Fit Statistics Res Log Likelihood -1149.9 Akaike's Information Criterion -1151.9 Schwarz's Bayesian Criterion -1153.6 -2 Res Log Likelihood 2299.7
Looking at the covariance matrix, it seems that a CS structure might fit this data, so let’s try a CS structure and compare it to the UN. We take the difference in the -2 Res Log Likelihoods (2299.7 – 2275.6 = 24.1) and take the difference in the number of parameters (15-2=13). This is significant at the 0.05 level (since it exceeds 22.36), indicating that the improvement in fit in the UN model is significant, although just barely significant at the 0.05 level.
Perhaps an AR(1) model would fit better without needing so many parameters.
PROC MIXED DATA=replong; CLASS id cond time ; MODEL ib = cond time cond*time ; REPEATED time / SUBJECT=id TYPE=AR(1) ; RUN;
Here are the fit statistics for the AR(1) model. The fit this model (-2RLL=2297.4) is not much better than the CS model (-2RLL=2299.7).

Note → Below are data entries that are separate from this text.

-- pv_equiv track=rewrite | github.com/Bladhard/modbus-client | energycenter/grabber_DIA.NE/ECDR/main.py | group_registers
-- ===== SOURCE A (Python) =====
-- def group_registers(data):
--     mapping = {
--         "M01": range(1, 20),
--         "M02": range(20, 39),
--         "M09": range(39, 58),
--         "M10": range(58, 77),
--         "M11": range(77, 96),
--         "M12": range(96, 115),
--         "M13": range(115, 134),
--     }
--     result = {}
--     for module, r_range in mapping.items():
--         module_data = {}
--         new_index = 1
--         for i in r_range:
--             key = "R{}".format(i)
--             if key in data:
--                 module_data["R{}".format(new_index)] = data[key]
--                 new_index += 1
--         result[module] = module_data
--     return result
-- ===== SOURCE B (Python) =====
-- def group_registers(data):
--     module_names = ["M01", "M02", "M09", "M10", "M11", "M12", "M13"]
--     buckets = {m: [] for m in module_names}
--     for key in data:
--         if key[:1] != "R":
--             continue
--         tail = key[1:]
--         try:
--             i = int(tail)
--         except ValueError:
--             continue
--         if str(i) != tail or not (1 <= i <= 133):
--             continue
--         buckets[module_names[(i - 1) // 19]].append(i)
--     return {
--         m: {"R{}".format(j): data["R{}".format(i)]
--             for j, i in enumerate(sorted(buckets[m]), 1)}
--         for m in module_names
--     }
-- ===== Notes on version B (the rewrite author's own statement) =====
-- stated objective: alternative
-- what changed: Instead of scanning all 133 candidate register names per fixed module range against the dict, B makes one data-driven pass over the dict's keys, parses each canonical 'R<i>' key (round-trip int check, 1<=i<=133), buckets i by module via (i-1)//19, then sorts each bucket and renumbers.
import Mathlib
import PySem
-- ===== VERDICT (by name: the statement is the Claim_ definition above) =====
theorem get_frequent_k_itemsets_spec : Claim_equal_get_frequent_k_itemsets := by
  intro data prev k min_support _ _
  show _ = _
  simp only [get_frequent_k_itemsets, get_frequent_k_itemsets_alt]
  obtain ⟨hnd, hprops⟩ := pv_pruned_props prev k
  -- B's fused table equals A's staged zero-initialised table
  have hPfilter : prune_candidates (generate_candidates prev k) prev k =
      (generate_candidates prev k).filter (fun c =>
        checkSubsets prev ((PySem.List.combinations c (k - 1).toNat).map PySem.Set.ofList)) := by
    unfold prune_candidates
    rw [pv_prune_eq_filter prev k _ PySem.Set.empty (pv_gc_nodup prev k)
      (by intro c _; simp [PySem.Set.empty])]
    simp [PySem.Set.empty]
  have hfused := pv_fused_items prev k
  rw [← hPfilter] at hfused
  generalize hPg : prune_candidates (generate_candidates prev k) prev k = P at hnd hprops hfused ⊢
  have hitems : (P.foldl (fun d itemset => d.insert itemset 0)
      (PySem.Dict.empty : PySem.Dict (List String) Int)).items =
      P.map (fun c => (c, (0 : Int))) := pv_init_items P hnd
  have hsame : (prev.foldl (fun counts a =>
      prev.foldl (fun counts b =>
        let u := PySem.Set.union (PySem.Set.ofList a) (PySem.Set.ofList b)
        if PySem.Set.len u = k then
          let key := PySem.List.sorted u (fun x => x) false
          if !counts.contains key
              && (PySem.List.combinations key (k - 1).toNat).all
                  (fun sub => PySem.Set.contains (PySem.Set.ofList prev) sub) then
            counts.insert key 0
          else counts
        else counts) counts) (PySem.Dict.empty : PySem.Dict (List String) Int)) =
      P.foldl (fun d itemset => d.insert itemset 0) (PySem.Dict.empty : PySem.Dict (List String) Int) := by
    apply PySem.Dict.ext
    rw [hfused, hitems]
  rw [hsame]
  generalize hIg : P.foldl (fun d itemset => d.insert itemset 0)
      (PySem.Dict.empty : PySem.Dict (List String) Int) = init at hitems ⊢
  have hkeys : init.keys = P := by
    show init.items.map Prod.fst = P
    rw [hitems, List.map_map]
    simp [Function.comp_def]
  by_cases hPnil : P = []
  · subst hPnil
    have hsize : init.size = 0 := by
      show init.items.length = 0
      rw [hitems]; rfl
    simp only [hsize, ne_eq, not_true_eq_false, if_false, List.foldl_nil]
    have hid : ∀ (l : List (List String)) (d : PySem.Dict (List String) Int),
        l.foldl (fun d _ => d) d = d := by
      intro l
      induction l with
      | nil => intro d; rfl
      | cons t rest ih => intro d; exact ih d
    rw [hid]
  · have hsize : init.size ≠ 0 := by
      show init.items.length ≠ 0
      rw [hitems]
      simpa using hPnil
    simp only [hsize, ne_eq, not_false_eq_true, if_true]
    rw [pv_outer_eq P k hnd hprops data init hkeys]
-- pv_equiv track=rewrite | github.com/pygame-examples/pygame-examples | pgex/wip_examples/map_regions/main.py | find_shape
-- ===== SOURCE A (Python) =====
-- def find_shape(pos, array):
--     directions = ((-1, -1), (0, -1), (1, -1), (1, 0), (1, 1), (0, 1), (-1, 1), (-1, 0))
--     value = array[pos[1]][pos[0]]
--     positions = {pos}
--     border = {pos}
--
--     while True:
--         temp_borders = set()
--         for pos in border:
--             for dx, dy in directions:
--                 new_pos = (pos[0] + dx, pos[1] + dy)
--                 if new_pos in positions:
--                     continue
--                 try:
--                     new_value = array[new_pos[1]][new_pos[0]]
--                 except IndexError:
--                     continue
--                 if new_value == value:
--                     temp_borders.add(new_pos)
--         if not border:
--             x_positions, y_positions = [], []
--             for x, y in positions:
--                 x_positions.append(x)
--                 y_positions.append(y)
--             origin_x, origin_y = min(x_positions), min(y_positions)
--             width = max(x_positions) - origin_x
--             height = max(y_positions) - origin_y
--             new_array = [
--                 [
--                     1 if (x + origin_x, y + origin_y) in positions else 0
--                     for x in range(width)
--                 ]
--                 for y in range(height)
--             ]
--             return new_array, (origin_x, origin_y)
--
--         border = temp_borders
--         positions |= temp_borders
-- ===== SOURCE B (Python) =====
-- def find_shape(pos, array):
--     directions = ((-1, -1), (0, -1), (1, -1), (1, 0), (1, 1), (0, 1), (-1, 1), (-1, 0))
--     value = array[pos[1]][pos[0]]
--     positions = {pos}
--     stack = [pos]
--
--     while stack:
--         x, y = stack.pop()
--         for dx, dy in directions:
--             new_pos = (x + dx, y + dy)
--             if new_pos in positions:
--                 continue
--             try:
--                 new_value = array[new_pos[1]][new_pos[0]]
--             except IndexError:
--                 continue
--             if new_value == value:
--                 positions.add(new_pos)
--                 stack.append(new_pos)
--
--     origin_x = min(x for x, _ in positions)
--     origin_y = min(y for _, y in positions)
--     width = max(x for x, _ in positions) - origin_x
--     height = max(y for _, y in positions) - origin_y
--     new_array = [
--         [1 if (x + origin_x, y + origin_y) in positions else 0 for x in range(width)]
--         for y in range(height)
--     ]
--     return new_array, (origin_x, origin_y)
-- ===== Notes on version B (the rewrite author's own statement) =====
-- stated objective: alternative
-- what changed: Replaces A's layer-by-layer frontier BFS (border/temp_borders sets, positions |= layer each round) with a single LIFO-worklist flood fill that pops one cell at a time and pushes newly discovered equal-valued neighbours, keeping the identical raw neighbour lookup (negative-index wrap, IndexError skipped) and the identical bounding-box mask arithmetic.
import Mathlib
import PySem

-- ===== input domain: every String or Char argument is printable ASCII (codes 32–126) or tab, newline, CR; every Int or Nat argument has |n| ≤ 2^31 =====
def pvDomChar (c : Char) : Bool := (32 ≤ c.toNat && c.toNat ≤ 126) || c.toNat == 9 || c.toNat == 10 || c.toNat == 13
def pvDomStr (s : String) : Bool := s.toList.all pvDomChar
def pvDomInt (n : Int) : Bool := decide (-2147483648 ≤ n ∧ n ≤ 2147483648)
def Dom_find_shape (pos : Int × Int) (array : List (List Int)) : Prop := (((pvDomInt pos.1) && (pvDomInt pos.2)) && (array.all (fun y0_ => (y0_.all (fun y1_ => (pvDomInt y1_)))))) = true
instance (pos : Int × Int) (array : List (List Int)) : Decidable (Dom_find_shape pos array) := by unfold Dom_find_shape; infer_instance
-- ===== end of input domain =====

-- B replaces A's layer-by-layer frontier BFS (border / temp_borders sets) by a single
-- LIFO-worklist flood fill; same neighbour lookup (negative indices wrap, IndexError
-- skipped) and the same width/height mask arithmetic, so the return value is identical.

-- array[q.2][q.1] with Python indexing; none = IndexError (used by both ports).
def pvLookup (array : List (List Int)) (q : Int × Int) : Option Int :=
  match PySem.List.pyGet? array q.2 with
  | none => none
  | some row => PySem.List.pyGet? row q.1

Fit Statistics Res Log Likelihood -1148.7 Akaike's Information Criterion -1150.7 Schwarz's Bayesian Criterion -1152.4 -2 Res Log Likelihood 2297.4
With the very high correlations among the scores, perhaps an ARMA (autoregressive moving average) model would fit better than the AR model. We try the ARMA model below.

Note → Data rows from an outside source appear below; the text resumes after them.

-- pv_equiv track=rewrite | github.com/jaroslavh/ceres | cluster_represent/crs.py | find_biggest_neighbourhood_node
-- ===== SOURCE A (Python) =====
-- def find_biggest_neighbourhood_node(neigh_graph, covered):
--     """Find samples from neighborhood graph with highest number of neighbors.
--
--     :param neigh_graph: neighborhood graph dictionary with each key representing one node
--     and value containing its neighbors
--     :return: list of nodes with highest number of neighbors
--     """
--     max_size = 0
--     biggest = []
--     for key, val in neigh_graph.items():
--         if key not in covered:
--             cur_size = len(val)
--             if cur_size > max_size:
--                 biggest = []
--                 max_size = cur_size
--                 biggest.append(key)
--             elif cur_size == max_size:
--                 biggest.append(key)
--     return biggest
-- ===== SOURCE B (Python) =====
-- def find_biggest_neighbourhood_node(neigh_graph, covered):
--     """Find samples from neighborhood graph with highest number of neighbors."""
--     max_size = max((len(val) for key, val in neigh_graph.items() if key not in covered),
--                    default=0)
--     return [key for key, val in neigh_graph.items()
--             if key not in covered and len(val) == max_size]
-- ===== Notes on version B (the rewrite author's own statement) =====
-- stated objective: simpler
-- what changed: Replaced the single stateful loop that tracks a running maximum and resets/extends an accumulator list by two declarative passes: compute max_size with max(..., default=0) over uncovered nodes, then collect matching keys with a list comprehension.
import Mathlib
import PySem

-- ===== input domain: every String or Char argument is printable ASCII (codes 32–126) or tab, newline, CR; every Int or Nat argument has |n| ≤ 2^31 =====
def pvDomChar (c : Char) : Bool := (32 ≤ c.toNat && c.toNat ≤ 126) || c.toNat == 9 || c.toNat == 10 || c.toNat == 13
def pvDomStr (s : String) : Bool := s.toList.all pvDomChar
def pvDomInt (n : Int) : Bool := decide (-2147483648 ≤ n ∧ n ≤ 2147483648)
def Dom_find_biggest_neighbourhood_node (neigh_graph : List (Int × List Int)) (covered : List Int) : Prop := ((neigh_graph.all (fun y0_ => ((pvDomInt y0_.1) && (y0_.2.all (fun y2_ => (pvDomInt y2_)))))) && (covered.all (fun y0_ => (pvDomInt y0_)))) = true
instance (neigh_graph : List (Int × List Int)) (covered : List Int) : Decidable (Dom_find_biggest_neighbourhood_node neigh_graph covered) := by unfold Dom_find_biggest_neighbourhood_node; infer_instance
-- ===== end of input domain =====

-- B replaces A's single stateful loop (running max + reset/extend accumulator) by two
-- declarative passes: max(..., default=0) over uncovered nodes, then a list comprehension;
-- objective: simpler.

-- ===== PORT A =====
-- literal transliteration of A's loop: state = (max_size, biggest)
def find_biggest_neighbourhood_node (neigh_graph : List (Int × List Int)) (covered : List Int) : List Int :=
  (neigh_graph.foldl
    (fun (st : Int × List Int) p =>
      if !(covered.contains p.1) then
        let cur_size : Int := p.2.length
        if cur_size > st.1 then (cur_size, [p.1])
        else if cur_size == st.1 then (st.1, st.2 ++ [p.1])
        else st
      else st)
    (0, [])).2

-- ===== PORT B =====
-- max_size = max((len(val) for key,val in items if key not in covered), default=0);
-- then a comprehension collecting matching keys
def find_biggest_neighbourhood_node_alt (neigh_graph : List (Int × List Int)) (covered : List Int) : List Int :=
  let max_size : Int :=
    PySem.List.maxD
      ((neigh_graph.filter (fun p => !(covered.contains p.1))).map (fun p => (p.2.length : Int)))
      (fun x => x) 0
  (neigh_graph.filter (fun p => !(covered.contains p.1) && (p.2.length : Int) == max_size)).map
    (fun p => p.1)

-- ===== PRECONDITION & SPEC =====
def Spec_find_biggest_neighbourhood_node (neigh_graph : List (Int × List Int)) (covered : List Int) (out : List Int) : Prop := out = find_biggest_neighbourhood_node_alt neigh_graph covered
instance (neigh_graph : List (Int × List Int)) (covered : List Int) (out : List Int) : Decidable (Spec_find_biggest_neighbourhood_node neigh_graph covered out) := by unfold Spec_find_biggest_neighbourhood_node; infer_instance

-- ===== CLAIM (what is proved, stated in full; the proofs are below) =====
def Claim_equal_find_biggest_neighbourhood_node : Prop := ∀ (neigh_graph : List (Int × List Int)) (covered : List Int), Dom_find_biggest_neighbourhood_node neigh_graph covered → Spec_find_biggest_neighbourhood_node neigh_graph covered (find_biggest_neighbourhood_node neigh_graph covered)

-- ===== LEMMAS AND PROOFS =====

-- the running maximum of the uncovered neighbourhood sizes over a prefix
def pvRunMax (covered : List Int) (g : List (Int × List Int)) : Int :=
  ((g.filter (fun p => !(covered.contains p.1))).map (fun p => (p.2.length : Int))).foldl max 0

-- the keys collected so far, characterised declaratively
def pvColl (covered : List Int) (g : List (Int × List Int)) : List Int :=
  (g.filter (fun p => !(covered.contains p.1) && (p.2.length : Int) == pvRunMax covered g)).map
    (fun p => p.1)

lemma pvRunMax_le (covered : List Int) (g : List (Int × List Int)) (p : Int × List Int)
    (hp : p ∈ g) (hk : p.1 ∉ covered) :
    (p.2.length : Int) ≤ pvRunMax covered g := by
  apply (PySem.List.le_foldl_max _ 0).2
  apply List.mem_map_of_mem
  apply List.mem_filter.2
  exact ⟨hp, by simp [hk]⟩

lemma pvRunMax_append (covered : List Int) (g : List (Int × List Int)) (x : Int × List Int) :
    pvRunMax covered (g ++ [x]) =
      if x.1 ∈ covered then pvRunMax covered g
      else max (pvRunMax covered g) (x.2.length : Int) := by
  unfold pvRunMax
  by_cases hk : x.1 ∈ covered <;>
    simp [List.filter_append, hk, List.foldl_append]

-- the loop invariant: A's fold state over a prefix g is (running max, collected keys)
lemma loop_inv (covered : List Int) (g : List (Int × List Int)) :
    g.foldl
      (fun (st : Int × List Int) p =>
        if !(covered.contains p.1) then
          let cur_size : Int := p.2.length
          if cur_size > st.1 then (cur_size, [p.1])
          else if cur_size == st.1 then (st.1, st.2 ++ [p.1])
          else st
        else st)
      (0, []) = (pvRunMax covered g, pvColl covered g) := by
  induction g using List.reverseRecOn with
  | nil => simp [pvRunMax, pvColl]
  | append_singleton g x ih =>
    rw [List.foldl_append, ih]
    simp only [List.foldl_cons, List.foldl_nil]
    by_cases hk : x.1 ∈ covered
    · -- covered: state unchanged
      have hmax : pvRunMax covered (g ++ [x]) = pvRunMax covered g := by
        rw [pvRunMax_append]; simp [hk]
      have hcoll : pvColl covered (g ++ [x]) = pvColl covered g := by
        unfold pvColl
        rw [List.filter_append, hmax]
        simp [hk]
      simp [hk, hmax, hcoll]
    · rcases lt_trichotomy (pvRunMax covered g) ((x.2.length : Int)) with hlt | heq | hgt
      · -- a new strict maximum: the collected list resets to [x.1]
        have hmax : pvRunMax covered (g ++ [x]) = (x.2.length : Int) := by
          rw [pvRunMax_append]; simp [hk, max_eq_right (le_of_lt hlt)]
        have hcoll : pvColl covered (g ++ [x]) = [x.1] := by
          unfold pvColl
          rw [List.filter_append, hmax]
          have hnil : g.filter
              (fun p => !(covered.contains p.1) && (p.2.length : Int) == (x.2.length : Int)) = [] := by
            apply List.filter_eq_nil_iff.2
            intro p hp
            by_cases hkp : p.1 ∈ covered
            · simp [hkp]
            · have := pvRunMax_le covered g p hp hkp
              simp only [Bool.and_eq_true, beq_iff_eq, not_and]
              intro _
              omega
          rw [hnil]
          simp [hk]
        simp [hk, hmax, hcoll, hlt]
      · -- a tie: x.1 is appended
        have hmax : pvRunMax covered (g ++ [x]) = pvRunMax covered g := by
          rw [pvRunMax_append]; simp [hk, max_eq_left (le_of_eq heq.symm)]
        have hcoll : pvColl covered (g ++ [x]) = pvColl covered g ++ [x.1] := by
          unfold pvColl
          rw [List.filter_append, hmax]
          simp [hk, heq]
        simp [hk, hmax, hcoll, heq]
      · -- strictly smaller: state unchanged
        have hmax : pvRunMax covered (g ++ [x]) = pvRunMax covered g := by
          rw [pvRunMax_append]; simp [hk, max_eq_left (le_of_lt hgt)]
        have hcoll : pvColl covered (g ++ [x]) = pvColl covered g := by
          unfold pvColl
          rw [List.filter_append, hmax]
          simp [hk, (ne_of_lt hgt : (x.2.length : Int) ≠ pvRunMax covered g)]
        rw [hmax, hcoll]
        have h1 : ¬ ((x.2.length : Int) > pvRunMax covered g) := not_lt.2 (le_of_lt hgt)
        simp [hk, h1, (ne_of_lt hgt : (x.2.length : Int) ≠ pvRunMax covered g)]

-- B's max(..., default=0) agrees with the running-max fold, because all sizes are ≥ 0
lemma maxD_eq_foldl (l : List Int) (h : ∀ x ∈ l, 0 ≤ x) :
    PySem.List.maxD l (fun x => x) 0 = l.foldl max 0 := by
  cases l with
  | nil =>
    have : PySem.List.max? ([] : List Int) (fun x => x) = none :=
      (PySem.List.max?_eq_none_iff _ _).2 rfl
    simp [PySem.List.maxD, this]
  | cons x t =>
    unfold PySem.List.maxD
    rw [PySem.List.max?_id_cons]
    have hx : max 0 x = x := max_eq_right (h x (List.mem_cons_self))
    simp [List.foldl_cons, hx]

-- ===== VERDICT (by name: the statement is the Claim_ definition above) =====
theorem find_biggest_neighbourhood_node_spec : Claim_equal_find_biggest_neighbourhood_node := by
  intro g covered _
  unfold Spec_find_biggest_neighbourhood_node
  unfold find_biggest_neighbourhood_node find_biggest_neighbourhood_node_alt
  rw [loop_inv]
  have hmax : PySem.List.maxD
      ((g.filter (fun p => !(covered.contains p.1))).map (fun p => (p.2.length : Int)))
      (fun x => x) 0 = pvRunMax covered g := by
    apply maxD_eq_foldl
    intro x hx
    rcases List.mem_map.1 hx with ⟨p, _, rfl⟩
    exact Int.natCast_nonneg _
  simp only [hmax]
  rfl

PROC MIXED DATA=replong; CLASS id cond time ; MODEL ib = cond time cond*time ; REPEATED time / SUBJECT=id TYPE=ARMA(1,1) ; RUN;
The fit statistics are shown below.
Fit Statistics Res Log Likelihood -1142.3 Akaike's Information Criterion -1145.3 Schwarz's Bayesian Criterion -1147.9 -2 Res Log Likelihood 2284.7
The ARMA model fits much better than the CS model. The ARMA model has 3 parameters, compared to the CS model with 2 parameters. The difference in -2 Res Log Likelihood is (2299.7 – 2284.7 = 15) which is significant at the 0.001 level (exceeding 10.82). Comparing the ARMA model to the UN model shows that the fit of the ARMA model is not significantly worse than the UN model (2284.7-2275.6=9.1 with 15-3=12 df, p > .5). For the ib variable, the ARMA covariance structure seems to give the best fit, a better fit than the CS model, and it has fewer parameters than the UN model and does not fit significantly worse than the UN model. So, the ARMA model seems to be yield the most parsimonious fit. In this case, proc mixed offers a considerable advantage over SAS proc glm and SPSS glm, because those tools only allow the cs and un structures.